Anosike Ementa

Personal information
- Full name: Anosike Victor Ementa
- Date of birth: 3 May 2002 (age 24)
- Place of birth: Annisse, Denmark
- Height: 2.02 m (6 ft 8 in)
- Position: Forward

Team information
- Current team: Zulte Waregem
- Number: 18

Youth career
- Annisse IF
- Helsingør
- 2021–2022: AaB

Senior career*
- Years: Team / Apps / (Gls)
- 2020–2021: Helsingør / 3 / (0)
- 2021–2023: AaB / 33 / (0)
- 2023–2025: Viborg / 62 / (12)
- 2025–: Zulte Waregem / 32 / (4)

= Anosike Ementa =

Danish footballer (born 2002)

Anosike Victor Ementa (born 3 May 2002) is a Danish professional footballer who plays as a forward for Belgian Pro League club Zulte Waregem.

==Early life and career==
The son of a Danish mother and a Nigerian Malagasy father, Ementa grew up in Annisse, Gribskov Municipality. Brought up by his Danish mother alongside two siblings, Ementa's father returned to Nigeria when he was around six or seven years old. His father had limited involvement in their upbringing and Ementa has minimal contact with him. While he has expressed curiosity about visiting Nigeria, he feels a stronger connection to his Danish identity and aspires to represent the Denmark national team.

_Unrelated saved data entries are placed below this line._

-- pv_equiv track=rewrite | github.com/rebryant/wmc | benchmarks/generators/gen_product.py | weightString
-- ===== SOURCE A (Python) =====
-- def weightString(scaled, sigDigitCount):
--     wstring = ""
--     for i in range(sigDigitCount):
--         digit = scaled % 10
--         scaled = scaled // 10
--         wstring = str(digit) + wstring
--     wstring = str(scaled) + "." + wstring
--     return wstring
-- ===== SOURCE B (Python) =====
-- def weightString(scaled, sigDigitCount):
--     if sigDigitCount <= 0:
--         return str(scaled) + "."
--     intpart, frac = divmod(scaled, 10 ** sigDigitCount)
--     return str(intpart) + "." + str(frac).zfill(sigDigitCount)
-- ===== Notes on version B (the rewrite author's own statement) =====
-- stated objective: faster
-- what changed: Replaces A's per-digit loop (repeated %10, //10 and string prepending) by a single divmod with 10**sigDigitCount and str(frac).zfill(sigDigitCount), guarding the degenerate sigDigitCount <= 0 case up front.
import Mathlib
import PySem

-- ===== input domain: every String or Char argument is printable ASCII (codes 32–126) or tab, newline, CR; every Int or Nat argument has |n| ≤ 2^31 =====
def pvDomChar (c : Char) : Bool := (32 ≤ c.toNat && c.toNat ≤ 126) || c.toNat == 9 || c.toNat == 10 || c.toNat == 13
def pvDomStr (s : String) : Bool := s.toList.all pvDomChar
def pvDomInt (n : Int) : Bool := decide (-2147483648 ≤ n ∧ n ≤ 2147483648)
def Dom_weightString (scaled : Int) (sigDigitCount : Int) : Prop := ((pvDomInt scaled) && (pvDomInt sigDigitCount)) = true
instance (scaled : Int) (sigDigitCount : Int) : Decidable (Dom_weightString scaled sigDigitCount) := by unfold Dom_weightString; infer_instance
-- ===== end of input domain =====

-- B replaces A's per-digit loop by one divmod with 10**sigDigitCount plus str(frac).zfill(sigDigitCount) (objective: faster — one divmod replaces the quadratic prepend loop).

-- ===== PORT A =====
def weightString (scaled : Int) (sigDigitCount : Int) : String :=
  -- for i in range(sigDigitCount): digit = scaled % 10; scaled = scaled // 10; wstring = str(digit) + wstring
  let st := (PySem.List.pyRange 0 sigDigitCount 1).foldl
      (fun (st : Int × String) _ =>
        let digit := PySem.Int.mod st.1 10
        (PySem.Int.floordiv st.1 10, PySem.Int.toStr digit ++ st.2))
      (scaled, "")
  PySem.Int.toStr st.1 ++ "." ++ st.2

-- ===== PORT B =====
def weightString_alt (scaled : Int) (sigDigitCount : Int) : String :=
  if sigDigitCount ≤ 0 then
    PySem.Int.toStr scaled ++ "."
  else
    -- 10 ** sigDigitCount (the exponent is > 0 here, so this is the integer power)
    let p : Int := 10 ^ sigDigitCount.toNat
    -- intpart, frac = divmod(scaled, p); p ≠ 0, so divmod returns (scaled // p, scaled % p)
    let intpart := PySem.Int.floordiv scaled p
    let frac := PySem.Int.mod scaled p
    PySem.Int.toStr intpart ++ "." ++ PySem.Str.zfill (PySem.Int.toStr frac) sigDigitCount

-- ===== PRECONDITION & SPEC =====
def Spec_weightString (scaled : Int) (sigDigitCount : Int) (out : String) : Prop := out = weightString_alt scaled sigDigitCount
instance (scaled : Int) (sigDigitCount : Int) (out : String) : Decidable (Spec_weightString scaled sigDigitCount out) := by unfold Spec_weightString; infer_instance

-- ===== CLAIM (what is proved, stated in full; the proofs are below) =====
def Claim_equal_weightString : Prop := ∀ (scaled : Int) (sigDigitCount : Int), Dom_weightString scaled sigDigitCount → Spec_weightString scaled sigDigitCount (weightString scaled sigDigitCount)

-- ===== LEMMAS AND PROOFS =====

-- decimal digit characters of m, most significant first (= Nat.toDigits 10 m)
def pvD (m : Nat) : List Char :=
  if m < 10 then [Nat.digitChar m]
  else pvD (m / 10) ++ [Nat.digitChar (m % 10)]
decreasing_by exact Nat.div_lt_self (by omega) (by omega)

lemma pvD_toDigitsCore (f : Nat) : ∀ (m : Nat) (acc : List Char), m < f →
    Nat.toDigitsCore 10 f m acc = pvD m ++ acc := by
  induction f with
  | zero => intro m acc h; omega
  | succ f ih =>
    intro m acc h
    rw [Nat.toDigitsCore]
    by_cases h10 : m < 10
    · have hz : m / 10 = 0 := Nat.div_eq_of_lt h10
      conv_rhs => rw [pvD]
      simp [hz, h10, Nat.mod_eq_of_lt h10]
    · have hne : ¬ (m / 10 = 0) := by
        intro hz; exact h10 (by omega)
      have hlt : m / 10 < f := by
        have := Nat.div_lt_self (n := m) (k := 10) (by omega) (by omega)
        omega
      rw [if_neg hne, ih _ _ hlt]
      conv_rhs => rw [pvD]
      rw [if_neg h10, List.append_assoc]
      rfl

lemma toChars_eq_pvD (s : Int) (h : 0 ≤ s) : PySem.Int.toChars s = pvD s.toNat := by
  unfold PySem.Int.toChars
  rw [if_neg (by omega)]
  unfold Nat.toDigits
  rw [pvD_toDigitsCore _ _ _ (Nat.lt_succ_self _), List.append_nil]

lemma pv_digitChar_no_sign : ∀ k < 10, Nat.digitChar k ≠ '+' ∧ Nat.digitChar k ≠ '-' := by decide

lemma pvD_no_sign (m : Nat) : ∀ c ∈ pvD m, c ≠ '+' ∧ c ≠ '-' := by
  induction m using Nat.strong_induction_on with
  | _ m ih =>
    intro c hc
    rw [pvD] at hc
    by_cases h10 : m < 10
    · rw [if_pos h10] at hc
      simp at hc
      subst hc
      exact pv_digitChar_no_sign m h10
    · rw [if_neg h10] at hc
      rcases List.mem_append.mp hc with h1 | h2
      · exact ih (m / 10) (Nat.div_lt_self (by omega) (by omega)) c h1
      · simp at h2
        subst h2
        exact pv_digitChar_no_sign _ (Nat.mod_lt _ (by omega))

lemma pvD_ne_nil (m : Nat) : pvD m ≠ [] := by
  by_cases h : m < 10
  · rw [pvD, if_pos h]; simp
  · rw [pvD, if_neg h]; simp

lemma pvD_length_le (k : Nat) : ∀ m, 1 ≤ k → m < 10 ^ k → (pvD m).length ≤ k := by
  induction k with
  | zero => intro m h; omega
  | succ k ih =>
    intro m _ hm
    by_cases h10 : m < 10
    · rw [pvD, if_pos h10]; simp
    · have hk : 1 ≤ k := by
        rcases k with _ | k
        · norm_num at hm; omega
        · omega
      have hdiv : m / 10 < 10 ^ k := by
        rw [Nat.div_lt_iff_lt_mul (by omega)]
        calc m < 10 ^ (k + 1) := hm
          _ = 10 ^ k * 10 := by ring
      rw [pvD, if_neg h10]
      have := ih _ hk hdiv
      simp
      omega

-- the k least-significant decimal digits of m, most significant first (what A's loop builds)
def pvGN : Nat → Nat → List Char
  | 0, _ => []
  | k + 1, m => pvGN k (m / 10) ++ [Nat.digitChar (m % 10)]

lemma pvGN_zero (k : Nat) : pvGN k 0 = List.replicate k '0' := by
  induction k with
  | zero => rfl
  | succ k ih =>
    rw [pvGN, ih, List.replicate_succ']
    rfl

lemma pvGN_pad : ∀ (k m : Nat), 1 ≤ k → m < 10 ^ k →
    pvGN k m = List.replicate (k - (pvD m).length) '0' ++ pvD m := by
  intro k
  induction k with
  | zero => intro m h; omega
  | succ k ih =>
    intro m _ hm
    by_cases h10 : m < 10
    · have hdiv : m / 10 = 0 := Nat.div_eq_of_lt h10
      rw [pvGN, hdiv, pvGN_zero, pvD, if_pos h10, Nat.mod_eq_of_lt h10]
      simp
    · have hk : 1 ≤ k := by
        rcases k with _ | k
        · norm_num at hm; omega
        · omega
      have hdiv : m / 10 < 10 ^ k := by
        rw [Nat.div_lt_iff_lt_mul (by omega)]
        calc m < 10 ^ (k + 1) := hm
          _ = 10 ^ k * 10 := by ring
      conv_rhs => rw [pvD, if_neg h10]
      rw [pvGN, ih _ hk hdiv, List.append_assoc]
      have hl : (pvD (m / 10) ++ [Nat.digitChar (m % 10)]).length
          = (pvD (m / 10)).length + 1 := by simp
      rw [hl]
      have : k + 1 - ((pvD (m / 10)).length + 1) = k - (pvD (m / 10)).length := by omega
      rw [this]

-- zfill of a digit string (no sign) is plain left-padding with '0'
lemma pvZfill (k m : Nat) (hk : 1 ≤ k) (hm : m < 10 ^ k) :
    PySem.Chars.zfill (pvD m) (k : Int) = List.replicate (k - (pvD m).length) '0' ++ pvD m := by
  have hL : (pvD m).length ≤ k := pvD_length_le k m hk hm
  unfold PySem.Chars.zfill
  by_cases hle : (k : Int) ≤ ((pvD m).length : Int)
  · rw [if_pos hle]
    have heq : (pvD m).length = k := by omega
    rw [heq]
    simp
  · rw [if_neg hle]
    obtain ⟨c, rest, hcr⟩ : ∃ c rest, pvD m = c :: rest := by
      cases h : pvD m with
      | nil => exact absurd h (pvD_ne_nil m)
      | cons c r => exact ⟨c, r, rfl⟩
    have hsign : ¬ (c = '+' ∨ c = '-') := by
      have := pvD_no_sign m c (by rw [hcr]; exact List.mem_cons_self)
      tauto
    rw [hcr]
    simp only [hsign, if_false]
    rw [← hcr, Int.toNat_natCast]

-- one iteration of A's loop body
def pvStep (st : Int × String) : Int × String :=
  (PySem.Int.floordiv st.1 10, PySem.Int.toStr (PySem.Int.mod st.1 10) ++ st.2)

lemma pv_shift (s P : Int) (hP : 0 < P) : (s / 10) % P = (s % (10 * P)) / 10 := by
  have h1 : 10 * P * (s / (10 * P)) + s % (10 * P) = s := Int.mul_ediv_add_emod s (10 * P)
  set q := s / (10 * P) with hq
  set r := s % (10 * P) with hr
  have hr0 : 0 ≤ r := Int.emod_nonneg s (by positivity)
  have hr1 : r < 10 * P := Int.emod_lt_of_pos s (by positivity)
  have hs : s = r + (P * q) * 10 := by rw [← h1]; ring
  rw [hs, Int.add_mul_ediv_right _ _ (by norm_num : (10:Int) ≠ 0),
    Int.add_mul_emod_self_left]
  have hlt : r / 10 < P := by
    apply Int.ediv_lt_of_lt_mul (by norm_num)
    linarith
  have hge : 0 ≤ r / 10 := Int.ediv_nonneg hr0 (by norm_num)
  exact Int.emod_eq_of_lt hge hlt

lemma pvStep_iter (k : Nat) : ∀ (s : Int) (w : String),
    pvStep^[k] (s, w) = (PySem.Int.floordiv s (10 ^ k),
      String.ofList (pvGN k (PySem.Int.mod s (10 ^ k)).toNat ++ w.toList)) := by
  induction k with
  | zero =>
    intro s w
    simp [pvGN, PySem.Int.floordiv]
  | succ k ih =>
    intro s w
    rw [Function.iterate_succ_apply]
    show pvStep^[k] (PySem.Int.floordiv s 10, PySem.Int.toStr (PySem.Int.mod s 10) ++ w) = _
    rw [ih]
    have hP : (0:Int) < 10 ^ k := by positivity
    have hP1 : (0:Int) < 10 ^ (k + 1) := by positivity
    have hpow : (10:Int) ^ (k + 1) = 10 * 10 ^ k := by ring
    have hr0 : 0 ≤ PySem.Int.mod s (10 ^ (k + 1)) := by
      rw [PySem.Int.mod_eq_emod_of_pos hP1]
      exact Int.emod_nonneg s (by positivity)
    rw [Prod.mk.injEq]
    refine ⟨?_, ?_⟩
    · -- integer part: (s // 10) // 10^k = s // 10^(k+1)
      show PySem.Int.floordiv (PySem.Int.floordiv s 10) (10 ^ k) = PySem.Int.floordiv s (10 ^ (k + 1))
      rw [PySem.Int.floordiv_eq_ediv_of_pos hP, PySem.Int.floordiv_eq_ediv_of_pos (by norm_num),
        PySem.Int.floordiv_eq_ediv_of_pos hP1, Int.ediv_ediv_of_nonneg (by norm_num), hpow,
        mul_comm]
    · -- digit string
      show String.ofList (pvGN k (PySem.Int.mod (PySem.Int.floordiv s 10) (10 ^ k)).toNat ++
          (PySem.Int.toStr (PySem.Int.mod s 10) ++ w).toList) = _
      congr 1
      have hA : PySem.Int.mod (PySem.Int.floordiv s 10) (10 ^ k)
          = (PySem.Int.mod s (10 ^ (k + 1))) / 10 := by
        rw [PySem.Int.mod_eq_emod_of_pos hP, PySem.Int.floordiv_eq_ediv_of_pos (by norm_num),
          PySem.Int.mod_eq_emod_of_pos hP1, hpow]
        exact pv_shift s _ hP
      have hB : PySem.Int.mod s 10 = (PySem.Int.mod s (10 ^ (k + 1))) % 10 := by
        rw [PySem.Int.mod_eq_emod_of_pos (by norm_num), PySem.Int.mod_eq_emod_of_pos hP1]
        exact (Int.emod_emod_of_dvd s ⟨10 ^ k, hpow⟩).symm
      set r := PySem.Int.mod s (10 ^ (k + 1)) with hrdef
      have hA' : ((r : Int) / 10).toNat = r.toNat / 10 := by omega
      have hBlt : 0 ≤ r % 10 ∧ r % 10 < 10 := ⟨Int.emod_nonneg r (by norm_num), Int.emod_lt_of_pos r (by norm_num)⟩
      have hB' : (r % 10).toNat = r.toNat % 10 := by omega
      rw [hA, hA', hB, String.toList_append, PySem.Int.toList_toStr,
        toChars_eq_pvD _ hBlt.1, hB']
      have hpvd : pvD (r.toNat % 10) = [Nat.digitChar (r.toNat % 10)] := by
        rw [pvD, if_pos (Nat.mod_lt _ (by omega))]
      rw [hpvd]
      show pvGN k (r.toNat / 10) ++ ([Nat.digitChar (r.toNat % 10)] ++ w.toList)
          = pvGN (k + 1) r.toNat ++ w.toList
      rw [pvGN, List.append_assoc]

lemma foldl_const_iterate {α σ : Type} (l : List α) (f : σ → σ) (init : σ) :
    l.foldl (fun s _ => f s) init = f^[l.length] init := by
  induction l generalizing init with
  | nil => rfl
  | cons x t ih => simp [ih, Function.iterate_succ_apply]

theorem weightString_spec : Claim_equal_weightString := by
  intro scaled sig _
  unfold Spec_weightString weightString weightString_alt
  by_cases hneg : sig ≤ 0
  · rw [if_pos hneg, PySem.List.pyRange_one_eq_nil hneg]
    simp
  · rw [if_neg hneg]
    rw [not_le] at hneg
    set n := sig.toNat with hn
    have hn1 : 1 ≤ n := by omega
    have hfun : (fun (st : Int × String) (_ : Int) =>
        let digit := PySem.Int.mod st.1 10
        (PySem.Int.floordiv st.1 10, PySem.Int.toStr digit ++ st.2))
        = fun st _ => pvStep st := rfl
    rw [hfun, foldl_const_iterate, PySem.List.length_pyRange_one]
    have hlen : (sig - 0).toNat = n := by omega
    rw [hlen, pvStep_iter]
    have hP : (0:Int) < 10 ^ n := by positivity
    have hfr0 : 0 ≤ PySem.Int.mod scaled (10 ^ n) := by
      rw [PySem.Int.mod_eq_emod_of_pos hP]
      exact Int.emod_nonneg scaled (by positivity)
    have hfrlt : PySem.Int.mod scaled (10 ^ n) < 10 ^ n := by
      rw [PySem.Int.mod_eq_emod_of_pos hP]
      exact Int.emod_lt_of_pos scaled hP
    set frac := PySem.Int.mod scaled (10 ^ n) with hfrac
    have hm : frac.toNat < 10 ^ n := by
      have : ((10:Int) ^ n) = ((10 ^ n : Nat) : Int) := by push_cast; ring
      omega
    show PySem.Int.toStr (PySem.Int.floordiv scaled (10 ^ n)) ++ "." ++
        String.ofList (pvGN n frac.toNat ++ ("".toList))
      = PySem.Int.toStr (PySem.Int.floordiv scaled (10 ^ n)) ++ "." ++
        PySem.Str.zfill (PySem.Int.toStr frac) sig
    congr 1
    -- fractional strings agree
    have hzf : (PySem.Str.zfill (PySem.Int.toStr frac) sig).toList
        = pvGN n frac.toNat ++ ("".toList) := by
      rw [PySem.Str.toList_zfill, PySem.Int.toList_toStr, toChars_eq_pvD _ hfr0]
      have hsig : (sig : Int) = (n : Int) := by omega
      rw [hsig, pvZfill n frac.toNat hn1 hm, pvGN_pad n frac.toNat hn1 hm]
      simp
    calc String.ofList (pvGN n frac.toNat ++ ("".toList))
        = String.ofList ((PySem.Str.zfill (PySem.Int.toStr frac) sig).toList) := by rw [hzf]
      _ = PySem.Str.zfill (PySem.Int.toStr frac) sig := String.ofList_toList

He grew up a fan of Dennis Bergkamp and West Ham United.

==Career==
===Helsingør===
Ementa started playing football at local club Annisse IF at youth level, before transitioning to FC Helsingør's youth academy. He was initially positioned as a defensive midfielder before changing position to forward.

Ementa already made his debut in the Danish reserve league at the age of 15 against the reserve team of Copenhagen in August 2017. In November 2019, Ementa signed a new contract with Helsingør. He made his official debut for the club on 4 July 2020 in a Danish 2nd Division promotion play-off match against Jammerbugt.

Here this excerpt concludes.